* _What is being asked_
Filter the records below down to lines containing "else".
*** Data under study ***
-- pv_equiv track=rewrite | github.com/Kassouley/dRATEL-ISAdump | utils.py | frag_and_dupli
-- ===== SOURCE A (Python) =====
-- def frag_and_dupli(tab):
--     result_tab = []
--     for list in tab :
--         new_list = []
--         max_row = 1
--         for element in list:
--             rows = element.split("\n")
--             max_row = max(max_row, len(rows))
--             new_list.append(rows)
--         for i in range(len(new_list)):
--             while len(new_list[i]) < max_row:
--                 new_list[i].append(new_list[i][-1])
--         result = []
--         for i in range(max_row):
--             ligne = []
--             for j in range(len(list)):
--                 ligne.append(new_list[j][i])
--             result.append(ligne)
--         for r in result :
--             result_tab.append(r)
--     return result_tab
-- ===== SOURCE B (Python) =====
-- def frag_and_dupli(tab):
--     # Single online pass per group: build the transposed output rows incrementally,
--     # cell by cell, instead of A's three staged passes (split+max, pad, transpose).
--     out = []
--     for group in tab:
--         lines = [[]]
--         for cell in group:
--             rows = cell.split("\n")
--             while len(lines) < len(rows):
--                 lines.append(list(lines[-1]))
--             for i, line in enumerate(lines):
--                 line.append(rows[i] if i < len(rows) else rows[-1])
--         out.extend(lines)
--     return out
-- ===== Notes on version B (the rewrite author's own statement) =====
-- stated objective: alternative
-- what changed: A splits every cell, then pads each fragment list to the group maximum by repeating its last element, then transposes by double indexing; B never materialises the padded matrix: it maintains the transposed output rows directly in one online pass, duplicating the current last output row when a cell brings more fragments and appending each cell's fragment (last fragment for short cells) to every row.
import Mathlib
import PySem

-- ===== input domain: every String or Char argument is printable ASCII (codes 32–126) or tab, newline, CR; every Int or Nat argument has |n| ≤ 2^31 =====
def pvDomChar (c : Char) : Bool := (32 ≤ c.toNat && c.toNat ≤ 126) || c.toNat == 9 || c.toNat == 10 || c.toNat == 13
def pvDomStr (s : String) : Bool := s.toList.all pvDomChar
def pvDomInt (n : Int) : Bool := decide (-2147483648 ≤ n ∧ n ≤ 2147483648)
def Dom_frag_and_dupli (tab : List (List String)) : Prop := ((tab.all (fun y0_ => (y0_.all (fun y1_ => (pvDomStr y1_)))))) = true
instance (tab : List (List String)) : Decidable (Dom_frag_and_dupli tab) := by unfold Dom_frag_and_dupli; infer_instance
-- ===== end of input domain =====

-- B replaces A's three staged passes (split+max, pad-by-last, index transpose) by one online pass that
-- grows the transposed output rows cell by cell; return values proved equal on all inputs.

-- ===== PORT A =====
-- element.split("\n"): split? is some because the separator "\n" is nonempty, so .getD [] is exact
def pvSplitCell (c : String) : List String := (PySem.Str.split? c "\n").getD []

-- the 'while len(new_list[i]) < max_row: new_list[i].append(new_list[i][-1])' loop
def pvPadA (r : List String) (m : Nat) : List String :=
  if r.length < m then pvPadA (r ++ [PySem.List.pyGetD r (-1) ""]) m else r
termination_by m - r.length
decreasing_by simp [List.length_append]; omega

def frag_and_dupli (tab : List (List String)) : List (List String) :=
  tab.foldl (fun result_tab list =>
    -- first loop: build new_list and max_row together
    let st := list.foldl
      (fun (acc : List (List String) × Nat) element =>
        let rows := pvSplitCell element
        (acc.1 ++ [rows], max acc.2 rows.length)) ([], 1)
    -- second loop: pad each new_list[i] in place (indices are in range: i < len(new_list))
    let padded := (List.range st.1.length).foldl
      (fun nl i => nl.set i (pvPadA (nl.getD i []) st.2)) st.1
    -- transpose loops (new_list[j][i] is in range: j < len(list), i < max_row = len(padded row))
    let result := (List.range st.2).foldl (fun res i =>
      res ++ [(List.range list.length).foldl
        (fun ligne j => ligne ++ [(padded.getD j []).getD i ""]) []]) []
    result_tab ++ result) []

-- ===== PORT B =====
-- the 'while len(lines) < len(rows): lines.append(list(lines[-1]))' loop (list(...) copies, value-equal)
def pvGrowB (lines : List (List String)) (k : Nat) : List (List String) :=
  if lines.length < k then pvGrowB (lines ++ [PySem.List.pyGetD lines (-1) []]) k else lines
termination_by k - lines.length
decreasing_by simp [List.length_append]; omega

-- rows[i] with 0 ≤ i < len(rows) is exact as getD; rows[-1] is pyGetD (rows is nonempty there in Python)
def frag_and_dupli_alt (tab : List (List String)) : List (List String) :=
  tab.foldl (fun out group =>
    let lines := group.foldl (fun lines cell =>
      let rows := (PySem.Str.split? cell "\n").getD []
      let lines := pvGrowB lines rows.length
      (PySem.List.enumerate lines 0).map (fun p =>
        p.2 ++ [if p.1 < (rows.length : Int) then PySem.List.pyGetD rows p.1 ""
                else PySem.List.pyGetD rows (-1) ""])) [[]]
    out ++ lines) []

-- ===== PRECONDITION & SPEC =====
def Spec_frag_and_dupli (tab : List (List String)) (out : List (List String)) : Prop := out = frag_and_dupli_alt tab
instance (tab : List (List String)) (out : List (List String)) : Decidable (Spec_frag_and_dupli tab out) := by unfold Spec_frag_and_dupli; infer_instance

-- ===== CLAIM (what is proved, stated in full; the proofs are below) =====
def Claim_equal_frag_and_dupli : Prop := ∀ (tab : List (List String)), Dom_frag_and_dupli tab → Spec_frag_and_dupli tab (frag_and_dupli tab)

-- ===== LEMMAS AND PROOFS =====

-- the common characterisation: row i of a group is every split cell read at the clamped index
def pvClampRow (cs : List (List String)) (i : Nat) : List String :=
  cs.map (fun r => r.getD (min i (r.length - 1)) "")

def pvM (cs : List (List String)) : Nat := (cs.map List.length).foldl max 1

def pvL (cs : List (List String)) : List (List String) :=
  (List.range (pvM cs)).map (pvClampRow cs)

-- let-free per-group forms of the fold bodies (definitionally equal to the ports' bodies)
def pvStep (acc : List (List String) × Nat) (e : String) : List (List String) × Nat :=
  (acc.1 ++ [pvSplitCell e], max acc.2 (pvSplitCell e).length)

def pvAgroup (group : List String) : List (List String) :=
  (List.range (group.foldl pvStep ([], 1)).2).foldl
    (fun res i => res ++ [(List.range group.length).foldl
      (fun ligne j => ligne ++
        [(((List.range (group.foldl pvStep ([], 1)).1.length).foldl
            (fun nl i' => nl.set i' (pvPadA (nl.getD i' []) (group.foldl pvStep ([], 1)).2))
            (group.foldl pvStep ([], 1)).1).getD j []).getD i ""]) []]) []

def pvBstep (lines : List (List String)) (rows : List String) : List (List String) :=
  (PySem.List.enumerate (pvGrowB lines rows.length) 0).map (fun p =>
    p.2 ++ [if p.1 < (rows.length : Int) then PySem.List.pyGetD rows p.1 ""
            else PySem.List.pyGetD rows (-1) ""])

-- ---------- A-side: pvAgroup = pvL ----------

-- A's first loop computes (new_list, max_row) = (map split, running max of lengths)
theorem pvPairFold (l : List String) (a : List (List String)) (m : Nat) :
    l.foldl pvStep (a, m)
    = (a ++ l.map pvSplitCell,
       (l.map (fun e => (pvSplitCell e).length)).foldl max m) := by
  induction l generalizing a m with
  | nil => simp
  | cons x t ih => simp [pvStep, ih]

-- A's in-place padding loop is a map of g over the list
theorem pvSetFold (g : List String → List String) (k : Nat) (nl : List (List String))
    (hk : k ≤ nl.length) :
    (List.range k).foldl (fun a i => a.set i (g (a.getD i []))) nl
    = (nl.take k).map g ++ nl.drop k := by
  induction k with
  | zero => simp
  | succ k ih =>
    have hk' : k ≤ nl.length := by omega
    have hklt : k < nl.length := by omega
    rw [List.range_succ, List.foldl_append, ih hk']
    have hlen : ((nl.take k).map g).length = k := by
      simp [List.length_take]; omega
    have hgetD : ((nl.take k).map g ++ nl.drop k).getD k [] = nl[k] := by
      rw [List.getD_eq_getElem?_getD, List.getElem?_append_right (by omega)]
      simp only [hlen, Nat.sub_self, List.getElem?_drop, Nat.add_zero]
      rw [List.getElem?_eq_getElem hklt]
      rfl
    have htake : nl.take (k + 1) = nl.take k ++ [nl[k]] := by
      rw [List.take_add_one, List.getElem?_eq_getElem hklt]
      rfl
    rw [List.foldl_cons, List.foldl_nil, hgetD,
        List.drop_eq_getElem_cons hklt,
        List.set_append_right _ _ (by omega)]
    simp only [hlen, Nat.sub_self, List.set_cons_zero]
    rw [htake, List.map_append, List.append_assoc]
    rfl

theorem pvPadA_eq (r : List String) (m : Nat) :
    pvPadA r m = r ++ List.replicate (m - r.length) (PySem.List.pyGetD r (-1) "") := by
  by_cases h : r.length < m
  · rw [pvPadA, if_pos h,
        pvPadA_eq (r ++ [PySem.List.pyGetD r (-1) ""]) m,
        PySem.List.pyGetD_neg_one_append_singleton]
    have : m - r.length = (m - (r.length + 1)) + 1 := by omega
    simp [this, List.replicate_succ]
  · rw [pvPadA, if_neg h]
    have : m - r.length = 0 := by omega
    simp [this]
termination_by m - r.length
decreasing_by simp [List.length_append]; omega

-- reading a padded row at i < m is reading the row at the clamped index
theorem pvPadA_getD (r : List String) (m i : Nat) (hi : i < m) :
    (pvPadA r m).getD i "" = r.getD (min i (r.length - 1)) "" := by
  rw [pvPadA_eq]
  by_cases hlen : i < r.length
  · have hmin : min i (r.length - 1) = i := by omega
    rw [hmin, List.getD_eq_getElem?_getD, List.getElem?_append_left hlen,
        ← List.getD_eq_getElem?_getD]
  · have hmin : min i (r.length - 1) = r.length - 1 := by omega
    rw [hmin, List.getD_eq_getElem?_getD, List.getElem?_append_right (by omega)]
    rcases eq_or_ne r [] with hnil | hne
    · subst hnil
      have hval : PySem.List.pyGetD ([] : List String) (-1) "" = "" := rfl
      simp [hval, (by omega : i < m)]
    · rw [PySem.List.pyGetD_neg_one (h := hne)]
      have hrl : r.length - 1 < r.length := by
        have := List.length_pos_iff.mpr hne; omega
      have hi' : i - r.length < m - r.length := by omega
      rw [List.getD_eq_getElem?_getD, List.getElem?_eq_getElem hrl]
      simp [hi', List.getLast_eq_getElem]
*** End of Data under study ***
* _Reply_
--                 line.append(rows[i] if i < len(rows) else rows[-1])
  if r.length < m then pvPadA (r ++ [PySem.List.pyGetD r (-1) ""]) m else r
  if lines.length < k then pvGrowB (lines ++ [PySem.List.pyGetD lines (-1) []]) k else lines
                else PySem.List.pyGetD rows (-1) ""])) [[]]
            else PySem.List.pyGetD rows (-1) ""])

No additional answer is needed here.